Ned could hear some grudging respect in Lord Corbray's voice, though it clearly warred with the man's pride as a warrior. Before he could ask who the man he meant was, others chimed in.
Lyn Corbray, prideful and petulant and the youngest in the tent, crossed his arms. "If I had met him, things might have been different."
Lyonel, the older brother and heir, glared at his sibling, a sharp retort on his lips, but before he could voice it their father spoke instead. "Quiet Lyn. Marq taught you well, I won't deny it, but that arrogant outlook will be your end eventually. That man fights vicious as a shadowcat and he is twice as quick. I might be mourning my son instead of a cut to the face and a broken hand if you got your way."
"Surely not, my lord," Lord Belmore interjected good-naturedly as he happily munched on a fatty sausage and Lyn scowled deeply. "Young Lyn is a capable lad, and you sit here with us now, alive and well, if marked slightly by the experience. You survived this Dread, or whatever name they gave him."
The name made Ned prick up his ears in curiosity. Tales of Blackwater Bay had reached his ears as well, from Jon Arryn himself and from some of the Vale soldiers spreading gossip. Tall tales, but even those could carry a kernel of truth inside them, even if only a bard's truth.
The tourney of Harrenhal had been a window into the man, this Naruto from across the Narrow Sea, but every little bit he learned on top forced him to adjust his lens slightly to get a more accurate estimation of the truth.
Lord Corbray looked at the large man and then back at his younger son before grimacing heavily. "Aye, I sit here now. I stayed alive, but as much as it galls me to admit it that was no achievement of mine. He let me live and left instead of striking me down, though only he and the gods know why."
"We might wonder at any exact motivations for weeks yet, my lords," Ned said, bringing them back from the topic they had drifted to. "The siege and the pursuit, let us focus on those matters for now." He stepped up to the map. "How many of your men did you lose?"
"A dozen dead or dying and three times that injured in some way. I sent out what riders remained in pursuit under Ser Lucas of Smallbay and all our outriders are scouting the area."
"Good. I don't think we can catch up to join battle properly, even with only our cavalry alone it would be hours until we could gather all the men and ride out, but I would have us know all we can. We will take Harrenhal instead."
Ned looked at the map and imagined the likely path of the retreating army. The Whent lands were vast, reaching all the way to the border of the Crownlands, where Rhaegar had positioned forces to threaten the siege while also defending the way south.
With wagons and men on foot, crossing all that distance would take days of marching, but Lord Whent and his men knew those lands, certainly better than any of Ned's own men did. Calling for a pursuit in strength would only open them up for an ambush, especially without being assured of the situation behind the cursed, dark walls of the castle to their north.
From numbers alone, attempting to storm the walls might have been possible with the full strength of the North and Vale and the remaining Riverlanders gathered together. Costly but possible, had the castle in question not been Harrenhal.
Even Winterfell's near insurmountable defences paled next to the monstrous curtain walls bristling with scorpions. An assault by ground was an impossibility against any even slightly determined defenders, but now those same defenders had left.

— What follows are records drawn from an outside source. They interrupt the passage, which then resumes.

-- pv_equiv track=rewrite | github.com/parthmishra1996/Pacman_AI | program0/submission.py | findSingletonWords
-- ===== SOURCE A (Python) =====
-- def findSingletonWords(text):
--     """
--     Splits the string |text| by whitespace and returns the set of words that
--     occur exactly once.
--     If no singleton words exist return the emptyset.
--     """
--     "*** YOUR CODE HERE ***"
--     # BEGIN_YOUR_CODE (our solution is 4 lines of code, but don't worry if you deviate from this)
--     text = text.strip().split()
--     mappy = {}
--
--     for x in text:
--         if x in mappy:
--             mappy[x] = mappy[x] + 1
--         else:
--             mappy[x] = 1
--
--     single_word = set()
--
--     for i in mappy:
--         if mappy[i] == 1:
--             single_word.add(i)
--
--     return single_word
-- ===== SOURCE B (Python) =====
-- def findSingletonWords(text):
--     seen_once = set()
--     seen_more = set()
--     for x in text.strip().split():
--         if x in seen_more:
--             pass
--         elif x in seen_once:
--             seen_once.discard(x)
--             seen_more.add(x)
--         else:
--             seen_once.add(x)
--     return seen_once
-- ===== Notes on version B (the rewrite author's own statement) =====
-- stated objective: simpler
-- what changed: Replaced the count-dict build plus a second filter pass with a single pass maintaining two sets (seen_once / seen_more); no integer counts and no second loop.
import Mathlib
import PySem

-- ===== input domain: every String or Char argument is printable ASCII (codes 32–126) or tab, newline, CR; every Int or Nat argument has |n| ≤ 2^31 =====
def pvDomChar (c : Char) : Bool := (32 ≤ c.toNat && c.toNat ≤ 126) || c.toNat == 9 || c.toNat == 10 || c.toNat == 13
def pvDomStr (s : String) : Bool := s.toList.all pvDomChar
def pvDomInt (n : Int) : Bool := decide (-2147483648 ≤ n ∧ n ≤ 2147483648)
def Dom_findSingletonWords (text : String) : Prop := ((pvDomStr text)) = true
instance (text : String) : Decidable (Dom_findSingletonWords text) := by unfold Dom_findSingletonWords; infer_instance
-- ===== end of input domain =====

-- B replaces A's count-dict + second filter pass by a single pass maintaining two sets
-- (seen_once / seen_more); same return value, objective: simpler.

-- ===== PORT A =====
def findSingletonWords (text : String) : List String :=
  let ws := PySem.Str.split₀ (PySem.Str.strip text)
  let mappy := ws.foldl
    (fun (d : PySem.Dict String Int) x =>
      if d.contains x then d.insert x (d.getD x 0 + 1) else d.insert x 1)
    PySem.Dict.empty
  mappy.keys.foldl
    (fun (s : PySem.Set String) i =>
      if mappy.getD i 0 == 1 then s.add i else s)
    PySem.Set.empty

-- ===== PORT B =====
def findSingletonWords_alt (text : String) : List String :=
  (((PySem.Str.split₀ (PySem.Str.strip text)).foldl
    (fun (st : PySem.Set String × PySem.Set String) x =>
      if PySem.Set.contains st.2 x then st
      else if PySem.Set.contains st.1 x then (PySem.Set.discard st.1 x, PySem.Set.add st.2 x)
      else (PySem.Set.add st.1 x, st.2))
    (PySem.Set.empty, PySem.Set.empty))).1

-- ===== PRECONDITION & SPEC =====
def Spec_findSingletonWords (text : String) (out : List String) : Prop := out = findSingletonWords_alt text
instance (text : String) (out : List String) : Decidable (Spec_findSingletonWords text out) := by unfold Spec_findSingletonWords; infer_instance

-- ===== CLAIM (what is proved, stated in full; the proofs are below) =====
def Claim_equal_findSingletonWords : Prop := ∀ (text : String), Dom_findSingletonWords text → Spec_findSingletonWords text (findSingletonWords text)

-- ===== LEMMAS AND PROOFS =====

-- A's counting step as a named function (definitionally the lambda in the port)
def pvStepA (d : PySem.Dict String Int) (x : String) : PySem.Dict String Int :=
  if d.contains x then d.insert x (d.getD x 0 + 1) else d.insert x 1

-- B's step as a named function (definitionally the lambda in the port)
def pvStepB (st : PySem.Set String × PySem.Set String) (x : String) :
    PySem.Set String × PySem.Set String :=
  if PySem.Set.contains st.2 x then st
  else if PySem.Set.contains st.1 x then (PySem.Set.discard st.1 x, PySem.Set.add st.2 x)
  else (PySem.Set.add st.1 x, st.2)

-- the relational invariant between A's dict and B's pair of sets
def pvInv (d : PySem.Dict String Int) (so sm : PySem.Set String) : Prop :=
  d.keys.Nodup ∧
  so = d.keys.filter (fun k => d.getD k 0 == 1) ∧
  (∀ x, x ∈ sm ↔ x ∈ d.keys ∧ d.getD x 0 ≠ 1) ∧
  (∀ x, x ∈ d.keys → 1 ≤ d.getD x 0)

lemma pvInv_step (d : PySem.Dict String Int) (so sm : PySem.Set String) (x : String)
    (h : pvInv d so sm) :
    pvInv (pvStepA d x) (pvStepB (so, sm) x).1 (pvStepB (so, sm) x).2 := by
  obtain ⟨hnd, hso, hsm, hpos⟩ := h
  by_cases hmem : x ∈ sm
  · -- x already seen at least twice: both sides unchanged (up to the count bump)
    have hk : x ∈ d.keys := ((hsm x).1 hmem).1
    have hne : d.getD x 0 ≠ 1 := ((hsm x).1 hmem).2
    have hge : 2 ≤ d.getD x 0 := by have := hpos x hk; omega
    have hc : d.contains x = true := (PySem.Dict.contains_iff_mem_keys d x).2 hk
    have hsmc : PySem.Set.contains sm x = true := (PySem.Set.contains_iff sm x).2 hmem
    have hB : pvStepB (so, sm) x = (so, sm) := by unfold pvStepB; simp [hmem]
    have hA : pvStepA d x = d.insert x (d.getD x 0 + 1) := by unfold pvStepA; simp [hc]
    rw [hB, hA]
    have hkeys : (d.insert x (d.getD x 0 + 1)).keys = d.keys :=
      PySem.Dict.keys_insert_of_contains d _ hc
    refine ⟨by rw [hkeys]; exact hnd, ?_, ?_, ?_⟩
    · rw [hkeys, hso]
      apply List.filter_congr
      intro k hkmem
      rw [PySem.Dict.getD_insert]
      split_ifs with he
      · subst he; simp; omega
      · rfl
    · intro y
      rw [show ((so, sm) : PySem.Set String × PySem.Set String).2 = sm from rfl,
        hsm y, hkeys, PySem.Dict.getD_insert]
      split_ifs with he
      · subst he; constructor <;> (intro h'; exact ⟨hk, by omega⟩)
      · rfl
    · intro y hy
      rw [hkeys] at hy
      rw [PySem.Dict.getD_insert]
      split_ifs with he
      · omega
      · exact hpos y hy
  · by_cases honce : x ∈ so
    · -- second occurrence: count was exactly 1
      have hk : x ∈ d.keys := by rw [hso] at honce; exact (List.mem_filter.1 honce).1
      have heq1 : d.getD x 0 = 1 := by
        rw [hso] at honce
        have := (List.mem_filter.1 honce).2; simpa using this
      have hc : d.contains x = true := (PySem.Dict.contains_iff_mem_keys d x).2 hk
      have hsmc : PySem.Set.contains sm x = false := by
        rw [← Bool.not_eq_true, (PySem.Set.contains_iff sm x)]; exact hmem
      have hsoc : PySem.Set.contains so x = true := (PySem.Set.contains_iff so x).2 honce
      have hB : pvStepB (so, sm) x = (PySem.Set.discard so x, PySem.Set.add sm x) := by
        unfold pvStepB; simp [hmem, honce]
      have hA : pvStepA d x = d.insert x (d.getD x 0 + 1) := by unfold pvStepA; simp [hc]
      rw [hB, hA]
      have hkeys : (d.insert x (d.getD x 0 + 1)).keys = d.keys :=
        PySem.Dict.keys_insert_of_contains d _ hc
      refine ⟨by rw [hkeys]; exact hnd, ?_, ?_, ?_⟩
      · rw [hkeys, hso]
        show List.filter _ _ = _
        rw [List.filter_filter]
        apply List.filter_congr
        intro k hkmem
        rw [PySem.Dict.getD_insert]
        split_ifs with he
        · subst he; simp; omega
        · simp [he]
      · intro y
        show y ∈ PySem.Set.add sm x ↔ _
        rw [PySem.Set.mem_add sm x y, hsm y, hkeys, PySem.Dict.getD_insert]
        split_ifs with he
        · subst he; constructor
          · intro _; exact ⟨hk, by omega⟩
          · intro _; exact Or.inr rfl
        · constructor
          · rintro (h' | h')
            · exact h'
            · exact absurd h' he
          · intro h'; exact Or.inl h'
      · intro y hy
        rw [hkeys] at hy
        rw [PySem.Dict.getD_insert]
        split_ifs with he
        · omega
        · exact hpos y hy
    · -- first occurrence of x
      have hk : x ∉ d.keys := by
        intro hk
        rcases eq_or_ne (d.getD x 0) 1 with he | he
        · exact honce (by rw [hso]; exact List.mem_filter.2 ⟨hk, by simpa using he⟩)
        · exact hmem ((hsm x).2 ⟨hk, he⟩)
      have hc : d.contains x = false := by
        rw [← Bool.not_eq_true, PySem.Dict.contains_iff_mem_keys d x]; exact hk
      have hsmc : PySem.Set.contains sm x = false := by
        rw [← Bool.not_eq_true, (PySem.Set.contains_iff sm x)]; exact hmem
      have hsoc : PySem.Set.contains so x = false := by
        rw [← Bool.not_eq_true, (PySem.Set.contains_iff so x)]; exact honce
      have hB : pvStepB (so, sm) x = (PySem.Set.add so x, sm) := by
        unfold pvStepB; simp [hmem, honce]
      have hA : pvStepA d x = d.insert x 1 := by unfold pvStepA; simp [hc]
      rw [hB, hA]
      have hkeys : (d.insert x 1).keys = d.keys ++ [x] :=
        PySem.Dict.keys_insert_of_not_contains d 1 hc
      refine ⟨?_, ?_, ?_, ?_⟩
      · rw [hkeys]
        exact hnd.append (List.nodup_singleton x)
          (fun a ha hax => hk ((List.mem_singleton.mp hax) ▸ ha))
      · show PySem.Set.add so x = _
        rw [PySem.Set.add_of_not_mem honce, hkeys, List.filter_append, hso]
        congr 1
        · apply List.filter_congr
          intro k hkmem
          rw [PySem.Dict.getD_insert]
          split_ifs with he
          · exact absurd (he ▸ hkmem) hk
          · rfl
        · simp [PySem.Dict.getD_insert_self]
      · intro y
        show y ∈ sm ↔ _
        rw [hkeys, PySem.Dict.getD_insert]
        split_ifs with he
        · subst he; simp [hmem]
        · rw [hsm y]
          simp only [List.mem_append, List.mem_singleton, he, or_false]
      · intro y hy
        rw [hkeys] at hy
        rw [PySem.Dict.getD_insert]
        split_ifs with he
        · omega
        · rcases List.mem_append.1 hy with h' | h'
          · exact hpos y h'
          · simp only [List.mem_singleton] at h'; exact absurd h' he

lemma pvInv_fold (ws : List String) (d : PySem.Dict String Int) (so sm : PySem.Set String)
    (h : pvInv d so sm) :
    pvInv (ws.foldl pvStepA d) (ws.foldl pvStepB (so, sm)).1 (ws.foldl pvStepB (so, sm)).2 := by
  induction ws generalizing d so sm with
  | nil => exact h
  | cons x ws ih =>
    simp only [List.foldl_cons]
    have hstep := pvInv_step d so sm x h
    have hpair : pvStepB (so, sm) x = ((pvStepB (so, sm) x).1, (pvStepB (so, sm) x).2) := rfl
    rw [hpair]
    exact ih _ _ _ hstep

-- A's second (filter) loop over a nodup list collects exactly the filtered list
lemma pvFilterLoop (p : String → Bool) :
    ∀ (l : List String) (s : PySem.Set String), l.Nodup → (∀ x ∈ l, x ∉ s) →
    l.foldl (fun (s : PySem.Set String) i => if p i then s.add i else s) s = s ++ l.filter p := by
  intro l
  induction l with
  | nil => intro s _ _; simp
  | cons x l ih =>
    intro s hnd hfresh
    simp only [List.foldl_cons, List.filter_cons]
    by_cases hp : p x
    · rw [if_pos hp, PySem.Set.add_of_not_mem (hfresh x (by simp)), if_pos hp,
        ih (s ++ [x]) hnd.of_cons]
      · simp
      · intro y hy
        simp only [List.mem_append, List.mem_singleton]
        rintro (h' | h')
        · exact hfresh y (by simp [hy]) h'
        · exact (List.nodup_cons.mp hnd).1 (h' ▸ hy)
    · rw [if_neg hp, if_neg hp, ih s hnd.of_cons]
      intro y hy; exact hfresh y (by simp [hy])

-- ===== VERDICT (by name: the statement is the Claim_ definition above) =====
theorem findSingletonWords_spec : Claim_equal_findSingletonWords := by
  intro text _
  unfold Spec_findSingletonWords
  have hinv0 : pvInv PySem.Dict.empty PySem.Set.empty PySem.Set.empty := by
    refine ⟨by simp [PySem.Dict.keys, PySem.Dict.empty],
      by simp [PySem.Dict.keys, PySem.Dict.empty, PySem.Set.empty], ?_, ?_⟩
    · intro x; simp [PySem.Set.empty, PySem.Dict.keys, PySem.Dict.empty]
    · intro x hx; simp [PySem.Dict.keys, PySem.Dict.empty] at hx
  obtain ⟨hnd, hso, -, -⟩ :=
    pvInv_fold (PySem.Str.split₀ (PySem.Str.strip text)) PySem.Dict.empty
      PySem.Set.empty PySem.Set.empty hinv0
  show ((PySem.Str.split₀ (PySem.Str.strip text)).foldl pvStepA PySem.Dict.empty).keys.foldl
      (fun (s : PySem.Set String) i =>
        if ((PySem.Str.split₀ (PySem.Str.strip text)).foldl pvStepA PySem.Dict.empty).getD i 0 == 1
        then s.add i else s)
      PySem.Set.empty
    = ((PySem.Str.split₀ (PySem.Str.strip text)).foldl pvStepB
        (PySem.Set.empty, PySem.Set.empty)).1
  rw [pvFilterLoop
      (fun i =>
        ((PySem.Str.split₀ (PySem.Str.strip text)).foldl pvStepA PySem.Dict.empty).getD i 0 == 1)
      _ PySem.Set.empty hnd (by intro y _ hy; simp [PySem.Set.empty] at hy), hso]
  simp [PySem.Set.empty]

Even if some remained, there came a point that the sheer size of Harrenhal made it impossible to defend. The castle was simply too large to cover every angle of attack with even a hundred men.
They spent near an hour figuring when and where and how many men would be necessary to maintain a perimeter at the line of camps and fortifications, should there be an attempt at a rout.
His own forces would play the most important role, regardless of the fact that they made up the largest parts of this joint siege. He might have spent years in Vale, but he had grown up behind Winterfell's towering walls.
Starks knew well just what troubles an attacker faced when attempting an assault on walls this high, just as they knew what few ways still remained to assail them successfully. They had learned what to expect and how to prevent it from working thousands of years ago, but Harrenhal was new in comparison, with none of that accumulated experience, even if the walls were a bit higher.
This he was confident in: if defenders remained to hold to cursed walls, they would not be prepared for everything. And there would not be enough to hold every wall and tower.
But that was for later, when they would actually take the castle. There were other things to take care of beforehand.
First, Ned wanted a look at the path Lord Whent and his men had taken to escape.
Crouched down among earth trampled by hundreds and hundreds of feet and hooves and wheels, he tried to put numbers to everything he was seeing. Lord Whent had left, most likely meaning that a message had somehow gotten through. A raven, or something else. Frustrating, but unavoidable.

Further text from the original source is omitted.